-- pv_equiv track=rewrite | github.com/addinkevin/programmingchallenges | HackerRank/Algorithms/DynamicProgramming/sherlockAndCost.py | sherlockAndCost
-- ===== SOURCE A (Python) =====
-- def getDiff(solution):
--     diff = 0
--     for i in range(1, len(solution)):
--         diff += abs(solution[i] - solution[i - 1])
--
--     return diff
--
-- def sherlockAndCost(array):
--     if len(array) == 1:
--         return array[0]
--
--     solution1 = [1 if i % 2 == 0 else array[i] for i in range(len(array))]
--     solution2 = [1 if i % 2 == 1 else array[i] for i in range(len(array))]
--
--     diffSolution1 = getDiff(solution1)
--     diffSolution2 = getDiff(solution2)
--     return max(diffSolution1, diffSolution2)
-- ===== SOURCE B (Python) =====
-- def sherlockAndCost(array):
--     n = len(array)
--     if n == 1:
--         return array[0]
--     acc_even = 0
--     acc_odd = 0
--     for j, x in enumerate(array):
--         w = (1 if j > 0 else 0) + (1 if j < n - 1 else 0)
--         c = w * abs(x - 1)
--         if j % 2 == 1:
--             acc_odd += c
--         else:
--             acc_even += c
--     return max(acc_odd, acc_even)
-- ===== Notes on version B (the rewrite author's own statement) =====
-- stated objective: simpler
-- what changed: B discards A's two constructed alternating lists and the getDiff adjacent-difference passes entirely: it makes one pass over (index, value) pairs of the input, adding a closed-form boundary weight w(j) = [j>0] + [j<n-1] times |x-1| to the accumulator of j's parity class, and returns the max of the two accumulators.
import Mathlib
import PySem

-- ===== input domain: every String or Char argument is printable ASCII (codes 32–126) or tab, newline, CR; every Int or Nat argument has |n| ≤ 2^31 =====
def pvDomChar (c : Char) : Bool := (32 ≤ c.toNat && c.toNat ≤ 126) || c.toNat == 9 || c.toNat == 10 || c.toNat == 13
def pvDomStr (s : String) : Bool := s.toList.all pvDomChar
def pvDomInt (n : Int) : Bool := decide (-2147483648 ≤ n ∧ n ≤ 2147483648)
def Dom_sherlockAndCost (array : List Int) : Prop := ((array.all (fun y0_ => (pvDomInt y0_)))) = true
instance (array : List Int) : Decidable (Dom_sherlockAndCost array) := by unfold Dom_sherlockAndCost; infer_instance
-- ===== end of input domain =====

-- B replaces A's two constructed alternating lists and two adjacent-difference passes by one
-- pass over (index, value) pairs, adding a closed-form boundary weight w(j)·|x-1| to a
-- parity-selected accumulator (objective: simpler, no intermediate lists).

-- ===== PORT A =====
def getDiff (solution : List Int) : Int :=
  (PySem.List.pyRange 1 (solution.length : Int) 1).foldl
    (fun diff i =>
      diff + |PySem.List.pyGetD solution i 0 - PySem.List.pyGetD solution (i - 1) 0|) 0

def sherlockAndCost (array : List Int) : Int :=
  if array.length == 1 then PySem.List.pyGetD array 0 0
  else
    let solution1 := (PySem.List.pyRange 0 (array.length : Int) 1).map
      (fun i => if i % 2 == 0 then 1 else PySem.List.pyGetD array i 0)
    let solution2 := (PySem.List.pyRange 0 (array.length : Int) 1).map
      (fun i => if i % 2 == 1 then 1 else PySem.List.pyGetD array i 0)
    let diffSolution1 := getDiff solution1
    let diffSolution2 := getDiff solution2
    max diffSolution1 diffSolution2

-- ===== PORT B =====
def sherlockAndCost_alt (array : List Int) : Int :=
  let n : Int := (array.length : Int)
  if n == 1 then PySem.List.pyGetD array 0 0
  else
    let r := (PySem.List.enumerate array 0).foldl
      (fun (st : Int × Int) (p : Int × Int) =>
        let w : Int := (if 0 < p.1 then 1 else 0) + (if p.1 < n - 1 then 1 else 0)
        let c := w * |p.2 - 1|
        if p.1 % 2 == 1 then (st.1, st.2 + c) else (st.1 + c, st.2))
      (0, 0)
    max r.2 r.1

-- ===== PRECONDITION & SPEC =====
def Spec_sherlockAndCost (array : List Int) (out : Int) : Prop := out = sherlockAndCost_alt array
instance (array : List Int) (out : Int) : Decidable (Spec_sherlockAndCost array out) := by unfold Spec_sherlockAndCost; infer_instance

-- ===== CLAIM (what is proved, stated in full; the proofs are below) =====
def Claim_equal_sherlockAndCost : Prop := ∀ (array : List Int), Dom_sherlockAndCost array → Spec_sherlockAndCost array (sherlockAndCost array)

-- ===== LEMMAS AND PROOFS =====

-- gap-indexed sum of |odd-position element - 1| (flag = current gap index is even)
def pvS1 : Bool → List (Int × Int) → Int
  | _, [] => 0
  | true, p :: t => |p.2 - 1| + pvS1 false t
  | false, p :: t => |p.1 - 1| + pvS1 true t

-- A's solution lists, as a recursion on the array (k = keep head?)
def pvG : Bool → List Int → List Int
  | _, [] => []
  | k, x :: t => (if k then x else 1) :: pvG (!k) t

-- sum of absolute differences of adjacent elements
def pvPairSum : List Int → Int
  | a :: b :: t => |b - a| + pvPairSum (b :: t)
  | _ => 0

-- per-index weighted sum: hl = head has a left neighbour, b = head is selected
def pvT : Bool → Bool → List Int → Int
  | _, _, [] => 0
  | hl, b, x :: t =>
    (if b then ((if hl then 1 else 0) + (if t.isEmpty then 0 else 1)) * |x - 1| else 0)
      + pvT true (!b) t

theorem pvG_length (k : Bool) (xs : List Int) : (pvG k xs).length = xs.length := by
  induction xs generalizing k with
  | nil => rfl
  | cons x t ih => simp [pvG, ih]

theorem pvG_getElem (k : Bool) (xs : List Int) (i : Nat) (h : i < xs.length) :
    (pvG k xs)[i]'(by rw [pvG_length]; exact h) =
      if (decide (i % 2 = 0)) == k then xs[i] else 1 := by
  induction xs generalizing k i with
  | nil => simp at h
  | cons x t ih =>
    cases i with
    | zero => cases k <;> simp [pvG]
    | succ j =>
      have hj : j < t.length := by simpa using h
      have ht := ih (!k) j hj
      rcases Nat.mod_two_eq_zero_or_one j with h0 | h1
      · have hs : (j + 1) % 2 = 1 := by omega
        cases k <;> simp only [Bool.not_false, Bool.not_true] at ht <;>
          simp [pvG, ht, h0, hs]
      · have hs : (j + 1) % 2 = 0 := by omega
        cases k <;> simp only [Bool.not_false, Bool.not_true] at ht <;>
          simp [pvG, ht, h1, hs]

theorem pv_sol1_eq (xs : List Int) :
    (PySem.List.pyRange 0 (xs.length : Int) 1).map
      (fun i => if i % 2 == 0 then 1 else PySem.List.pyGetD xs i 0) = pvG false xs := by
  apply List.ext_getElem
  · simp [PySem.List.length_pyRange_one, pvG_length]
  · intro i h1 h2
    have hi : i < xs.length := by rwa [pvG_length] at h2
    rw [List.getElem_map, PySem.List.getElem_pyRange_one, pvG_getElem false xs i hi]
    simp only [zero_add]
    rcases Nat.mod_two_eq_zero_or_one i with h0 | hodd
    · have hz : ((i : Int)) % 2 = 0 := by omega
      simp [hz, h0]
    · have hz : ((i : Int)) % 2 = 1 := by omega
      rw [PySem.List.pyGetD_eq_getElem xs 0 (Int.natCast_nonneg _) (by exact_mod_cast hi)]
      simp [hz, hodd]

theorem pv_sol2_eq (xs : List Int) :
    (PySem.List.pyRange 0 (xs.length : Int) 1).map
      (fun i => if i % 2 == 1 then 1 else PySem.List.pyGetD xs i 0) = pvG true xs := by
  apply List.ext_getElem
  · simp [PySem.List.length_pyRange_one, pvG_length]
  · intro i h1 h2
    have hi : i < xs.length := by rwa [pvG_length] at h2
    rw [List.getElem_map, PySem.List.getElem_pyRange_one, pvG_getElem true xs i hi]
    simp only [zero_add]
    rcases Nat.mod_two_eq_zero_or_one i with h0 | hodd
    · have hz : ((i : Int)) % 2 = 0 := by omega
      rw [PySem.List.pyGetD_eq_getElem xs 0 (Int.natCast_nonneg _) (by exact_mod_cast hi)]
      simp [hz, h0]
    · have hz : ((i : Int)) % 2 = 1 := by omega
      simp [hz, hodd]

theorem pv_zip_sum (s : List Int) :
    ((s.zip s.tail).map (fun p : Int × Int => |p.2 - p.1|)).sum = pvPairSum s := by
  induction s with
  | nil => simp [pvPairSum]
  | cons a t ih =>
    cases t with
    | nil => simp [pvPairSum]
    | cons b t' =>
      simp only [List.tail_cons, List.zip_cons_cons, List.map_cons, List.sum_cons]
      have := ih
      simp only [List.tail_cons] at this
      rw [this]
      rfl

theorem pv_foldl_abs (l : List Int) (g : Int → Int) (a : Int) :
    l.foldl (fun acc i => acc + g i) a = a + (l.map g).sum := by
  induction l generalizing a with
  | nil => simp
  | cons x t ih => simp [ih, add_assoc]

theorem pv_getDiff_eq_pairSum (s : List Int) : getDiff s = pvPairSum s := by
  unfold getDiff
  rw [pv_foldl_abs _ (fun i => |PySem.List.pyGetD s i 0 - PySem.List.pyGetD s (i - 1) 0|)]
  rw [zero_add]
  have hmap : (PySem.List.pyRange 1 (s.length : Int) 1).map
      (fun i => |PySem.List.pyGetD s i 0 - PySem.List.pyGetD s (i - 1) 0|) =
      (s.zip s.tail).map (fun p : Int × Int => |p.2 - p.1|) := by
    apply List.ext_getElem
    · simp [PySem.List.length_pyRange_one]
    · intro i h1 h2
      have hlen : i + 1 < s.length := by
        simp [PySem.List.length_pyRange_one] at h1; omega
      rw [List.getElem_map, PySem.List.getElem_pyRange_one, List.getElem_map,
        List.getElem_zip]
      have e1 : PySem.List.pyGetD s ((1 : Int) + i) 0 = s[i + 1] := by
        rw [PySem.List.pyGetD_eq_getElem s 0 (by omega) (by omega)]
        congr 1
        omega
      have e2 : PySem.List.pyGetD s ((1 : Int) + i - 1) 0 = s[i]'(by omega) := by
        rw [PySem.List.pyGetD_eq_getElem s 0 (by omega) (by omega)]
        congr 1
        omega
      rw [e1, e2, List.getElem_tail]
  rw [hmap, pv_zip_sum]

theorem pv_pairSum_g (xs : List Int) (k : Bool) :
    pvPairSum (pvG k xs) = pvS1 (!k) (xs.zip xs.tail) := by
  induction xs generalizing k with
  | nil => cases k <;> simp [pvG, pvPairSum, pvS1]
  | cons x t ih =>
    cases t with
    | nil => cases k <;> simp [pvG, pvPairSum, pvS1]
    | cons y t' =>
      have h1 := ih (!k)
      cases k <;>
        simp only [Bool.not_false, Bool.not_true, pvG, pvPairSum, pvS1,
          List.tail_cons, List.zip_cons_cons] at h1 ⊢ <;>
        rw [h1] <;> simp [abs_sub_comm]

-- the gap-indexed sum equals the per-index weighted sum of the non-b parity class
theorem pv_S1_eq_T (xs : List Int) (b : Bool) :
    pvS1 b (xs.zip xs.tail) = pvT false (!b) xs := by
  induction xs generalizing b with
  | nil => cases b <;> simp [pvS1, pvT]
  | cons x t ih =>
    cases t with
    | nil => cases b <;> simp [pvS1, pvT]
    | cons y t' =>
      cases b
      · have h1 := ih true
        simp only [List.tail_cons, Bool.not_true] at h1
        simp only [pvS1, List.zip_cons_cons, List.tail_cons, Bool.not_false]
        rw [h1]
        simp only [pvT, Bool.not_true, Bool.not_false, List.isEmpty_cons, if_true,
          if_false, Bool.false_eq_true]
        ring
      · have h1 := ih false
        simp only [List.tail_cons, Bool.not_false] at h1
        simp only [pvS1, List.zip_cons_cons, List.tail_cons, Bool.not_true]
        rw [h1]
        simp only [pvT, Bool.not_true, Bool.not_false, List.isEmpty_cons, if_true,
          if_false, Bool.false_eq_true]
        ring

-- B's fold step, named for the proofs (definitionally the lambda in sherlockAndCost_alt)
def pvStep (n : Int) (st : Int × Int) (p : Int × Int) : Int × Int :=
  let w : Int := (if 0 < p.1 then 1 else 0) + (if p.1 < n - 1 then 1 else 0)
  let c := w * |p.2 - 1|
  if p.1 % 2 == 1 then (st.1, st.2 + c) else (st.1 + c, st.2)

-- B's fold, characterised: start index k >= 0, k + |t| = n
theorem pv_fold_T (n : Int) (t : List Int) (k a b : Int)
    (hk : 0 <= k) (hlen : k + t.length = n) :
    (PySem.List.enumerate t k).foldl (pvStep n) (a, b)
    = (a + pvT (decide (0 < k)) (!(k % 2 == 1)) t,
       b + pvT (decide (0 < k)) (k % 2 == 1) t) := by
  induction t generalizing k a b with
  | nil => simp [PySem.List.enumerate, pvT]
  | cons x t' ih =>
    simp only [List.length_cons] at hlen
    push_cast at hlen
    rw [PySem.List.enumerate_cons, List.foldl_cons]
    have hc : pvStep n (a, b) (k, x) =
        if k % 2 == 1 then
          (a, b + ((if 0 < k then 1 else 0) + (if k < n - 1 then 1 else 0)) * |x - 1|)
        else
          (a + ((if 0 < k then 1 else 0) + (if k < n - 1 then 1 else 0)) * |x - 1|, b) := rfl
    have hpar : ((k + 1) % 2 == 1) = !(k % 2 == 1) := by
      rcases Int.emod_two_eq_zero_or_one k with h | h
      · have h2 : (k + 1) % 2 = 1 := by omega
        simp [h, h2]
      · have h2 : (k + 1) % 2 = 0 := by omega
        simp [h, h2]
    have hpos : decide (0 < k + 1) = true := by simp; omega
    have hw2 : (if k < n - 1 then (1 : Int) else 0) = (if t'.isEmpty then 0 else 1) := by
      cases t' with
      | nil => simp at hlen ⊢; omega
      | cons z zs =>
        simp only [List.isEmpty_cons, if_false, List.length_cons, Bool.false_eq_true] at hlen ⊢
        rw [if_pos]
        push_cast at hlen
        omega
    rw [hc]
    by_cases hmod : k % 2 = 1
    · have hb : (k % 2 == 1) = true := by simp [hmod]
      rw [hb, if_pos rfl, ih (k + 1) _ _ (by omega) (by omega), hpar, hpos, hb]
      simp only [Bool.not_true, Bool.not_false, pvT, decide_eq_true_eq, if_true,
        if_false, Bool.false_eq_true]
      rw [Prod.mk.injEq]
      constructor <;> (try rw [← hw2]) <;> ring
    · have hb : (k % 2 == 1) = false := by simp [hmod]
      rw [hb, if_neg (by simp), ih (k + 1) _ _ (by omega) (by omega), hpar, hpos, hb]
      simp only [Bool.not_true, Bool.not_false, pvT, decide_eq_true_eq, if_true,
        if_false, Bool.false_eq_true]
      rw [Prod.mk.injEq]
      constructor <;> (try rw [← hw2]) <;> ring

-- ===== VERDICT (by name: the statement is the Claim_ definition above) =====
theorem sherlockAndCost_spec : Claim_equal_sherlockAndCost := by
  intro array _
  unfold Spec_sherlockAndCost sherlockAndCost sherlockAndCost_alt
  by_cases h : array.length = 1
  · simp [h]
  · have h' : ((array.length : Int) == 1) = false := by
      simp
      exact_mod_cast h
    have h'' : (array.length == 1) = false := by simp [h]
    simp only [h', h'', Bool.false_eq_true, if_false]
    have hfold := pv_fold_T (array.length : Int) array 0 0 0 le_rfl (by simp)
    rw [show ((fun (st : Int × Int) (p : Int × Int) =>
        let w : Int := (if 0 < p.1 then 1 else 0) +
          (if p.1 < (array.length : Int) - 1 then 1 else 0)
        let c := w * |p.2 - 1|
        if p.1 % 2 == 1 then (st.1, st.2 + c) else (st.1 + c, st.2)))
      = pvStep (array.length : Int) from rfl]
    rw [hfold]
    rw [pv_sol1_eq, pv_sol2_eq, pv_getDiff_eq_pairSum, pv_getDiff_eq_pairSum,
        pv_pairSum_g, pv_pairSum_g, pv_S1_eq_T, pv_S1_eq_T]
    simp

____________________

Work task
What is needed is an exact copy of the entries from their first line down to the line with "-- what changed: B", that line included, and nothing beyond it.

Solution for this exercise
-- pv_equiv track=rewrite | github.com/addinkevin/programmingchallenges | HackerRank/Algorithms/DynamicProgramming/sherlockAndCost.py | sherlockAndCost
-- ===== SOURCE A (Python) =====
-- def getDiff(solution):
--     diff = 0
--     for i in range(1, len(solution)):
--         diff += abs(solution[i] - solution[i - 1])
--
--     return diff
--
-- def sherlockAndCost(array):
--     if len(array) == 1:
--         return array[0]
--
--     solution1 = [1 if i % 2 == 0 else array[i] for i in range(len(array))]
--     solution2 = [1 if i % 2 == 1 else array[i] for i in range(len(array))]
--
--     diffSolution1 = getDiff(solution1)
--     diffSolution2 = getDiff(solution2)
--     return max(diffSolution1, diffSolution2)
-- ===== SOURCE B (Python) =====
-- def sherlockAndCost(array):
--     n = len(array)
--     if n == 1:
--         return array[0]
--     acc_even = 0
--     acc_odd = 0
--     for j, x in enumerate(array):
--         w = (1 if j > 0 else 0) + (1 if j < n - 1 else 0)
--         c = w * abs(x - 1)
--         if j % 2 == 1:
--             acc_odd += c
--         else:
--             acc_even += c
--     return max(acc_odd, acc_even)
-- ===== Notes on version B (the rewrite author's own statement) =====
-- stated objective: simpler
-- what changed: B discards A's two constructed alternating lists and the getDiff adjacent-difference passes entirely: it makes one pass over (index, value) pairs of the input, adding a closed-form boundary weight w(j) = [j>0] + [j<n-1] times |x-1| to the accumulator of j's parity class, and returns the max of the two accumulators.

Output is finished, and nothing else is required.